* Work instructions:
In the records below, how many lines hold the string "induction"? Give only the number.

* Supplied data:
-- pv_equiv track=rewrite | github.com/yujinii59/AlgorithmPractice | 프로그래머스/unrated/140108. 문자열 나누기/문자열 나누기.py | solution
-- ===== SOURCE A (Python) =====
-- def solution(s):
--     answer = 0
--     first = ''
--     cnts = [0,0]
--     for string in s:
--         if first == '':
--             answer += 1
--             first = string
--             cnts[0] += 1
--         elif string == first:
--             cnts[0] += 1
--         else:
--             cnts[1] += 1
--
--         if cnts[0] == cnts[1]:
--             first = ''
--             cnts = [0,0]
--     return answer
-- ===== SOURCE B (Python) =====
-- def solution(s):
--     if s == '':
--         return 0
--     first = s[0]
--     bal = 0
--     for i, c in enumerate(s):
--         bal += 1 if c == first else -1
--         if bal == 0:
--             return 1 + solution(s[i+1:])
--     return 1
-- ===== Notes on version B (the rewrite author's own statement) =====
-- stated objective: alternative
-- what changed: Recursive divide-and-conquer: a scan finds the end of the first balanced segment, the string is sliced there and solution recurses on the remainder, counting 1 per segment, instead of A's single fold over a two-counter state with an in-place reset.
import Mathlib
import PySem

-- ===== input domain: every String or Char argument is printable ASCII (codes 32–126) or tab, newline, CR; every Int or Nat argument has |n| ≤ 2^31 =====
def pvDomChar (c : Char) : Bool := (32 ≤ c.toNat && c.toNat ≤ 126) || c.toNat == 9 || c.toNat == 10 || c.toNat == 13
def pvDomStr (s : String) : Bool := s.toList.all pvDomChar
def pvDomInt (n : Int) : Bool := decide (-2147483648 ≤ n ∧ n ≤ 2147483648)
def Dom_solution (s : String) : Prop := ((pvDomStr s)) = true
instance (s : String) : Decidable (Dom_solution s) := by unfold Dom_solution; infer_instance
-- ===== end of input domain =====

-- B replaces A's single fold over a two-counter state with in-place resets by a recursive
-- decomposition: a scan finds the end of the first balanced segment, then recurse on the rest.

-- ===== PORT A =====
-- state: (answer, first as List Char with [] = '', cnts[0], cnts[1])
def solStepA (st : Int × List Char × Int × Int) (c : Char) : Int × List Char × Int × Int :=
  let (ans, first, c0, c1) := st
  let (ans, first, c0, c1) :=
    if first = ([] : List Char) then (ans + 1, [c], c0 + 1, c1)
    else if [c] = first then (ans, first, c0 + 1, c1)
    else (ans, first, c0, c1 + 1)
  if c0 = c1 then (ans, ([] : List Char), (0 : Int), (0 : Int)) else (ans, first, c0, c1)

def solution (s : String) : Int :=
  (s.toList.foldl solStepA (0, ([] : List Char), 0, 0)).1

-- ===== PORT B =====
-- the loop of Source B: scan with a running balance; on balance 0 return the remainder (the slice s[i+1:]),
-- none = the loop falls through without the balance reaching 0
def findRest (first : Char) : Int → List Char → Option (List Char)
  | _, [] => none
  | bal, c :: t =>
      if bal + (if c = first then 1 else -1) = 0 then some t
      else findRest first (bal + (if c = first then 1 else -1)) t

-- termination lemma for solAltList (the port cites it in decreasing_by)
theorem findRest_length {first : Char} : ∀ {bal : Int} {l r : List Char},
    findRest first bal l = some r → r.length < l.length := by
  intro bal l
  induction l generalizing bal with
  | nil => intro r h; simp [findRest] at h
  | cons c t ih =>
    intro r h
    rw [findRest] at h
    by_cases hc : c = first
    · simp only [if_pos hc] at h
      split at h
      · cases h; simp
      · exact Nat.lt_trans (ih h) (by simp)
    · simp only [if_neg hc] at h
      split at h
      · cases h; simp
      · exact Nat.lt_trans (ih h) (by simp)

-- Source B: empty string → 0; otherwise 1 for the first segment plus the recursion on the remainder
def solAltList : List Char → Int
  | [] => 0
  | c :: t =>
    match h : findRest c 0 (c :: t) with
    | none => 1
    | some r => 1 + solAltList r
termination_by l => l.length
decreasing_by exact findRest_length h

def solution_alt (s : String) : Int := solAltList s.toList

-- ===== PRECONDITION & SPEC =====
def Spec_solution (s : String) (out : Int) : Prop := out = solution_alt s
instance (s : String) (out : Int) : Decidable (Spec_solution s out) := by unfold Spec_solution; infer_instance

-- ===== CLAIM (what is proved, stated in full; the proofs are below) =====
def Claim_equal_solution : Prop := ∀ (s : String), Dom_solution s → Spec_solution s (solution s)

-- ===== LEMMAS AND PROOFS =====

theorem solAltList_cons (c : Char) (t : List Char) :
    solAltList (c :: t) = (match findRest c 1 t with
      | none => 1
      | some r => 1 + solAltList r) := by
  rw [solAltList]
  have h0 : findRest c 0 (c :: t) = findRest c 1 t := by
    rw [findRest, if_pos rfl, if_neg (by omega : ¬ ((0:Int) + 1 = 0))]
    norm_num
  split
  next h => rw [h0] at h; rw [h]
  next r h => rw [h0] at h; rw [h]

-- Combined invariant, by strong induction on the list length:
-- P l: A's fold from the empty-segment state adds solAltList l to the answer;
-- Q l: mid-segment (c1 < c0, first stored), A's fold follows findRest on the remainder.
theorem sol_main : ∀ (n : Nat) (l : List Char), l.length ≤ n →
    (∀ a : Int, (l.foldl solStepA (a, ([] : List Char), 0, 0)).1 = a + solAltList l) ∧
    (∀ (a : Int) (first : Char) (c0 c1 : Int), c1 < c0 →
      (l.foldl solStepA (a, [first], c0, c1)).1 =
        match findRest first (c0 - c1) l with
        | none => a
        | some r => a + solAltList r) := by
  intro n
  induction n with
  | zero =>
    intro l hl
    have : l = [] := List.eq_nil_of_length_eq_zero (Nat.le_zero.mp hl)
    subst this
    exact ⟨fun a => by simp [solAltList], fun a first c0 c1 _ => by simp [findRest]⟩
  | succ n ih =>
    intro l hl
    match l with
    | [] => exact ⟨fun a => by simp [solAltList], fun a first c0 c1 _ => by simp [findRest]⟩
    | c :: t =>
      have ht : t.length ≤ n := by simpa using Nat.lt_succ_iff.mp (Nat.lt_of_lt_of_le (by simp) hl)
      have ihQ := (ih t ht).2
      have ihP := (ih t ht).1
      constructor
      · -- P (c :: t)
        intro a
        have step : (List.foldl solStepA (a, ([] : List Char), 0, 0) (c :: t)).1
            = (List.foldl solStepA (a + 1, [c], 1, 0) t).1 := by
          simp [solStepA]
        rw [step, ihQ (a + 1) c 1 0 (by norm_num), solAltList_cons]
        norm_num
        cases hr : findRest c 1 t with
        | none => simp
        | some r => simp; ring
      · -- Q (c :: t)
        intro a first c0 c1 hlt
        by_cases hc : c = first
        · subst hc
          have step : (List.foldl solStepA (a, [c], c0, c1) (c :: t)).1
              = (List.foldl solStepA (a, [c], c0 + 1, c1) t).1 := by
            simp [solStepA, show ¬ c0 + 1 = c1 by omega]
          have hfr : findRest c (c0 - c1) (c :: t) = findRest c (c0 + 1 - c1) t := by
            rw [findRest, if_pos rfl, if_neg (by omega : ¬ (c0 - c1 + 1 = 0)),
              show c0 - c1 + 1 = c0 + 1 - c1 by ring]
          rw [step, ihQ a c (c0 + 1) c1 (by omega), hfr]
        · by_cases he : c0 = c1 + 1
          · have step : (List.foldl solStepA (a, [first], c0, c1) (c :: t)).1
                = (List.foldl solStepA (a, ([] : List Char), 0, 0) t).1 := by
              simp [solStepA, he, show ([c] : List Char) ≠ [first] by simpa using hc]
            have hfr : findRest first (c0 - c1) (c :: t) = some t := by
              rw [findRest, if_neg hc, if_pos (by omega : c0 - c1 + -1 = 0)]
            rw [step, ihP a, hfr]
          · have step : (List.foldl solStepA (a, [first], c0, c1) (c :: t)).1
                = (List.foldl solStepA (a, [first], c0, c1 + 1) t).1 := by
              simp [solStepA, he, show ([c] : List Char) ≠ [first] by simpa using hc]
            have hfr : findRest first (c0 - c1) (c :: t) = findRest first (c0 - (c1 + 1)) t := by
              rw [findRest, if_neg hc, if_neg (by omega : ¬ (c0 - c1 + -1 = 0)),
                show c0 - c1 + -1 = c0 - (c1 + 1) by ring]
            rw [step, ihQ a first c0 (c1 + 1) (by omega), hfr]

-- ===== VERDICT (by name: the statement is the Claim_ definition above) =====
theorem solution_spec : Claim_equal_solution := by
  intro s _
  unfold Spec_solution solution solution_alt
  exact ((sol_main s.toList.length s.toList le_rfl).1 0).trans (by ring)
-- pv_equiv track=rewrite | github.com/YhMr2005/Programming1_Oplossingen_Dodona | Extra Oefeningen (31 van 38)/ritsen.py | weven
-- ===== SOURCE A (Python) =====
-- def weven(arr1, arr2):
--     '''
--     Waarschijnlijk kan dit veel eenvoudiger en eleganter opgelost worden,
--     maar onderstaande code werkt en ik heb geen zin om er verder over na te denken.
--     '''
--     lijst_1 = list(arr1)
--     lijst_2 = list(arr2)
--     uitvoer = []
--     for i in range(max(len(lijst_1), len(lijst_2))):
--         if i > len(lijst_1)-1:
--             if len(lijst_1) == 1:
--                 j = 0
--             else:
--                 j = i - (len(lijst_1))
--                 while j > len(lijst_1)-1:
--                     j -= len(lijst_1)
--         else:
--             j = i
--         uitvoer.append(lijst_1[j])
--
--         if i > len(lijst_2)-1:
--             if len(lijst_2) == 1:
--                 j = 0
--             else:
--                 j = i - (len(lijst_2))
--                 while j > len(lijst_2)-1:
--                     j -= len(lijst_2)
--         else:
--             j = i
--         uitvoer.append(lijst_2[j])
--
--     return uitvoer
-- ===== SOURCE B (Python) =====
-- def weven(arr1, arr2):
--     l1 = list(arr1)
--     l2 = list(arr2)
--     it1 = iter(l1)
--     it2 = iter(l2)
--     uitvoer = []
--     for _ in range(max(len(l1), len(l2))):
--         try:
--             x = next(it1)
--         except StopIteration:
--             it1 = iter(l1)
--             x = next(it1)
--         try:
--             y = next(it2)
--         except StopIteration:
--             it2 = iter(l2)
--             y = next(it2)
--         uitvoer.append(x)
--         uitvoer.append(y)
--     return uitvoer
-- ===== Notes on version B (the rewrite author's own statement) =====
-- stated objective: alternative
-- what changed: A computes each element by index arithmetic with a hand-rolled repeated-subtraction wrap-around; B performs no indexing at all, instead maintaining two cyclic iterators that it consumes element by element and restarts whenever exhausted.
import Mathlib
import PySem

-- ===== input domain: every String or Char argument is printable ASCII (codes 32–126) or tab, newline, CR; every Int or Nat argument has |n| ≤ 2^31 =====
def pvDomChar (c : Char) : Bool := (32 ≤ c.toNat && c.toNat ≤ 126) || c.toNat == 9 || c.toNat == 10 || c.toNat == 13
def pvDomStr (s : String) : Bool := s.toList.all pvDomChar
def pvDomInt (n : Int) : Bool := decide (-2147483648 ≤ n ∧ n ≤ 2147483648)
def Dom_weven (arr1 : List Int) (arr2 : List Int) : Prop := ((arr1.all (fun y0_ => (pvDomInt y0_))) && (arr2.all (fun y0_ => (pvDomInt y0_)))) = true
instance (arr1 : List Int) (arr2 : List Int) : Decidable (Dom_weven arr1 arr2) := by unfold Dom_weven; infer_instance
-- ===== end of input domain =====

-- B replaces A's index loop with hand-rolled repeated-subtraction wrap-around by two
-- cyclic iterators consumed element by element and restarted when exhausted: objective = alternative.

-- ===== PORT A =====
-- Python's 'while j > len-1: j -= len'; fuel makes it total in Lean (the loop
-- diverges in Python exactly when len = 0, which Pre_weven excludes).
def wrapWhile (fuel : Nat) (j len : Int) : Int :=
  match fuel with
  | 0 => j
  | f + 1 => if j > len - 1 then wrapWhile f (j - len) len else j

def weven (arr1 : List Int) (arr2 : List Int) : List Int :=
  let lijst1 := arr1
  let lijst2 := arr2
  (PySem.List.pyRange 0 (max (lijst1.length : Int) (lijst2.length : Int)) 1).foldl
    (fun uitvoer i =>
      let j1 : Int :=
        if i > (lijst1.length : Int) - 1 then
          if lijst1.length = 1 then 0
          else wrapWhile (i - (lijst1.length : Int)).natAbs.succ (i - (lijst1.length : Int)) (lijst1.length : Int)
        else i
      let uitvoer := uitvoer ++ [PySem.List.pyGetD lijst1 j1 0]
      let j2 : Int :=
        if i > (lijst2.length : Int) - 1 then
          if lijst2.length = 1 then 0
          else wrapWhile (i - (lijst2.length : Int)).natAbs.succ (i - (lijst2.length : Int)) (lijst2.length : Int)
        else i
      uitvoer ++ [PySem.List.pyGetD lijst2 j2 0]) []

-- ===== PORT B =====
-- 'next(it)' with refill: an iterator over a list is its remaining suffix; 'next' on an
-- exhausted iterator triggers the except-branch, which restarts from the whole list.
-- (headD 0 models next(iter(l)): reachable with l = [] only outside Pre_weven, where Python raises.)
def weven_alt (arr1 : List Int) (arr2 : List Int) : List Int :=
  let l1 := arr1
  let l2 := arr2
  let res := (PySem.List.pyRange 0 (max (l1.length : Int) (l2.length : Int)) 1).foldl
    (fun (st : List Int × List Int × List Int) _ =>
      let p1 := match st.2.1 with
        | [] => (l1.headD 0, l1.drop 1)
        | a :: r => (a, r)
      let p2 := match st.2.2 with
        | [] => (l2.headD 0, l2.drop 1)
        | a :: r => (a, r)
      (st.1 ++ [p1.1] ++ [p2.1], p1.2, p2.2))
    ([], l1, l2)
  res.1

-- ===== PRECONDITION & SPEC =====
-- Pre_ excludes exactly the inputs where one list is empty and the other is not:
-- there A's inner 'while j > -1: j -= 0' loops forever (A never returns; B raises StopIteration).
def Pre_weven (arr1 : List Int) (arr2 : List Int) : Prop := (arr1 = [] ↔ arr2 = [])
instance (arr1 : List Int) (arr2 : List Int) : Decidable (Pre_weven arr1 arr2) := by unfold Pre_weven; infer_instance
def pvWitness_weven : List Int × List Int := ([1, 2, 3], [4, 5])

def Spec_weven (arr1 : List Int) (arr2 : List Int) (out : List Int) : Prop := out = weven_alt arr1 arr2
instance (arr1 : List Int) (arr2 : List Int) (out : List Int) : Decidable (Spec_weven arr1 arr2 out) := by unfold Spec_weven; infer_instance

-- ===== CLAIM (what is proved, stated in full; the proofs are below) =====
def Claim_equal_weven : Prop := ∀ (arr1 : List Int) (arr2 : List Int), Dom_weven arr1 arr2 → Pre_weven arr1 arr2 → Spec_weven arr1 arr2 (weven arr1 arr2)

-- ===== LEMMAS AND PROOFS =====

-- the common characterisation both ports are reduced to
def specOut (l1 l2 : List Int) (k : Nat) : List Int :=
  (List.range k).flatMap (fun i => [l1.getD (i % l1.length) 0, l2.getD (i % l2.length) 0])

-- position of B's iterator in l after k steps (len = l.length > 0)
def wp (k len : Nat) : Nat := if k = 0 then 0 else (k - 1) % len + 1

-- B's per-iterator action: take the next element, refilling if exhausted
def pick (l r : List Int) : Int × List Int :=
  match r with
  | [] => (l.headD 0, l.drop 1)
  | a :: rest => (a, rest)

-- B's loop body as a function of the state
def bStep (l1 l2 : List Int) (st : List Int × List Int × List Int) :
    List Int × List Int × List Int :=
  (st.1 ++ [(pick l1 st.2.1).1] ++ [(pick l2 st.2.2).1], (pick l1 st.2.1).2, (pick l2 st.2.2).2)

theorem wrapWhile_eq (fuel : Nat) (j len : Int) (hl : 0 < len) (hj : 0 ≤ j)
    (hf : j < fuel) : wrapWhile fuel j len = j % len := by
  induction fuel generalizing j with
  | zero => omega
  | succ f ih =>
    unfold wrapWhile
    split_ifs with h
    · rw [ih (j - len) (by omega) (by omega)]
      exact Int.sub_emod_right j len
    · exact (Int.emod_eq_of_lt hj (by omega)).symm

theorem wrapIdx_eq (i : Int) (len : Nat) (hl : 0 < len) (hi : 0 ≤ i) :
    (if i > (len : Int) - 1 then
      if len = 1 then 0
      else wrapWhile (i - (len : Int)).natAbs.succ (i - (len : Int)) (len : Int)
    else i) = i % (len : Int) := by
  split_ifs with h h1
  · subst h1; simp
  · rw [wrapWhile_eq _ _ _ (by exact_mod_cast hl) (by omega) (by omega)]
    exact Int.sub_emod_right i len
  · exact (Int.emod_eq_of_lt hi (by omega)).symm

theorem foldl_pairs {α : Type} (xs : List Int) (a b : Int → α) (acc : List α) :
    xs.foldl (fun acc i => (acc ++ [a i]) ++ [b i]) acc
      = acc ++ xs.flatMap (fun i => [a i, b i]) := by
  induction xs generalizing acc with
  | nil => simp
  | cons x xs ih => simp [List.flatMap]

theorem flatMap_congr_mem {α β : Type} (xs : List α) (f g : α → List β)
    (h : ∀ x ∈ xs, f x = g x) : xs.flatMap f = xs.flatMap g := by
  induction xs with
  | nil => rfl
  | cons x xs ih =>
    simp only [List.flatMap_cons]
    rw [h x (by simp), ih (fun y hy => h y (by simp [hy]))]

-- a fold whose function ignores the elements is an iterate of its step
theorem foldl_const {α : Type} (g : α → α) (xs : List Int) (init : α) :
    xs.foldl (fun s _ => g s) init = g^[xs.length] init := by
  induction xs generalizing init with
  | nil => rfl
  | cons x xs ih => simp [ih, Function.iterate_succ_apply]

theorem wp_le (k len : Nat) (hl : 0 < len) : wp k len ≤ len := by
  unfold wp; split_ifs with h
  · omega
  · have := Nat.mod_lt (k - 1) hl; omega

theorem wp_eq_mod (k len : Nat) (hlt : wp k len < len) :
    wp k len = k % len := by
  by_cases h : k = 0
  · subst h; unfold wp; simp
  · unfold wp at hlt ⊢
    rw [if_neg h] at hlt ⊢
    have hdiv := Nat.div_add_mod (k - 1) len
    generalize hm : len * ((k - 1) / len) = m at hdiv
    have hgoal : (m + ((k - 1) % len + 1)) % len = (k - 1) % len + 1 := by
      rw [← hm, Nat.mul_add_mod, Nat.mod_eq_of_lt hlt]
    have hk' : m + ((k - 1) % len + 1) = k := by omega
    rw [hk'] at hgoal
    omega

theorem wp_full_mod (k len : Nat) (hl : 0 < len) (hfull : wp k len = len) :
    k % len = 0 ∧ k ≠ 0 := by
  unfold wp at hfull
  split_ifs at hfull with h
  · omega
  · have hdiv := Nat.div_add_mod (k - 1) len
    generalize hm : len * ((k - 1) / len) = m at hdiv
    have hk' : k = m + len := by omega
    constructor
    · rw [hk', ← hm, Nat.mul_add_mod, Nat.mod_self]
    · exact h

-- B's per-iterator action, characterised at the invariant state
theorem pick_drop (l : List Int) (hl : l ≠ []) (k : Nat) :
    pick l (l.drop (wp k l.length))
      = (l.getD (k % l.length) 0, l.drop (wp (k + 1) l.length)) := by
  have hlen : 0 < l.length := List.length_pos_iff.mpr hl
  by_cases hfull : wp k l.length = l.length
  · -- iterator exhausted: refill from the whole list
    obtain ⟨hk0, hk⟩ := wp_full_mod k l.length hlen hfull
    have hdrop : l.drop (wp k l.length) = [] := by rw [hfull]; simp
    have hwp1 : wp (k + 1) l.length = 1 := by
      have hL : wp (k + 1) l.length = k % l.length + 1 := by unfold wp; simp
      omega
    rw [hdrop, hk0, hwp1]
    cases l with
    | nil => exact absurd rfl hl
    | cons a r => simp [pick]
  · -- iterator still has elements
    have hlt : wp k l.length < l.length := lt_of_le_of_ne (wp_le k l.length hlen) hfull
    have heq : wp k l.length = k % l.length := wp_eq_mod k l.length hlt
    have hwp1 : wp (k + 1) l.length = wp k l.length + 1 := by
      by_cases hk : k = 0
      · subst hk; unfold wp; simp [Nat.mod_eq_of_lt hlen]
      · have hwpk : wp k l.length = (k - 1) % l.length + 1 := by unfold wp; simp [hk]
        have hL : wp (k + 1) l.length = k % l.length + 1 := by unfold wp; simp
        omega
    have hdrop : l.drop (wp k l.length) = l[wp k l.length] :: l.drop (wp k l.length + 1) :=
      List.drop_eq_getElem_cons hlt
    have hkl : k % l.length < l.length := heq ▸ hlt
    have hg : l[wp k l.length]'hlt = l.getD (k % l.length) 0 := by
      rw [List.getD_eq_getElem l 0 hkl]
      simp only [heq]
    rw [hdrop]
    simp [pick, hg, hwp1]

theorem bStep_invariant (l1 l2 : List Int) (h1 : l1 ≠ []) (h2 : l2 ≠ []) (k : Nat) :
    (bStep l1 l2)^[k] ([], l1, l2)
      = (specOut l1 l2 k, l1.drop (wp k l1.length), l2.drop (wp k l2.length)) := by
  induction k with
  | zero => simp [specOut, wp]
  | succ k ih =>
    rw [Function.iterate_succ_apply', ih]
    have hout : specOut l1 l2 k ++ [l1.getD (k % l1.length) 0] ++ [l2.getD (k % l2.length) 0]
        = specOut l1 l2 (k + 1) := by
      unfold specOut
      rw [List.range_succ, List.flatMap_append]
      simp
    simp only [bStep]
    rw [pick_drop l1 h1 k, pick_drop l2 h2 k, ← hout]

-- A reduces to specOut
theorem weven_eq_specOut (l1 l2 : List Int) (h1 : l1 ≠ []) (h2 : l2 ≠ []) :
    weven l1 l2 = specOut l1 l2 (max l1.length l2.length) := by
  have hl1 : 0 < l1.length := List.length_pos_iff.mpr h1
  have hl2 : 0 < l2.length := List.length_pos_iff.mpr h2
  unfold weven specOut
  simp only []
  rw [foldl_pairs, List.nil_append]
  have hmax : (max (l1.length : Int) (l2.length : Int)) = ((max l1.length l2.length : Nat) : Int) := by
    push_cast; rfl
  rw [hmax, PySem.List.pyRange_zero_natCast, List.flatMap_map]
  apply flatMap_congr_mem
  intro k hk
  have hkn : (0 : Int) ≤ (k : Int) := Int.natCast_nonneg k
  rw [wrapIdx_eq (k : Int) l1.length hl1 hkn, wrapIdx_eq (k : Int) l2.length hl2 hkn]
  have e1 : ((k : Int) % (l1.length : Int)) = ((k % l1.length : Nat) : Int) := by push_cast; rfl
  have e2 : ((k : Int) % (l2.length : Int)) = ((k % l2.length : Nat) : Int) := by push_cast; rfl
  rw [e1, e2, PySem.List.pyGetD_natCast, PySem.List.pyGetD_natCast]

-- B reduces to specOut
theorem weven_alt_eq_specOut (l1 l2 : List Int) (h1 : l1 ≠ []) (h2 : l2 ≠ []) :
    weven_alt l1 l2 = specOut l1 l2 (max l1.length l2.length) := by
  show ((PySem.List.pyRange 0 (max (l1.length : Int) (l2.length : Int)) 1).foldl
      (fun st _ => bStep l1 l2 st) ([], l1, l2)).1 = _
  have hmax : (max (l1.length : Int) (l2.length : Int)) = ((max l1.length l2.length : Nat) : Int) := by
    push_cast; rfl
  rw [hmax, foldl_const (bStep l1 l2), PySem.List.length_pyRange_one]
  simp only [Int.sub_zero, Int.toNat_natCast]
  rw [bStep_invariant l1 l2 h1 h2]

-- ===== VERDICT (by name: the statement is the Claim_ definition above) =====
theorem weven_spec : Claim_equal_weven := by
  intro arr1 arr2 _ hpre
  unfold Spec_weven
  by_cases h1 : arr1 = []
  · have h2 : arr2 = [] := hpre.mp h1
    subst h1 h2; rfl
  · have h2 : arr2 ≠ [] := fun h => h1 (hpre.mpr h)
    rw [weven_eq_specOut arr1 arr2 h1 h2, weven_alt_eq_specOut arr1 arr2 h1 h2]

* Result:
8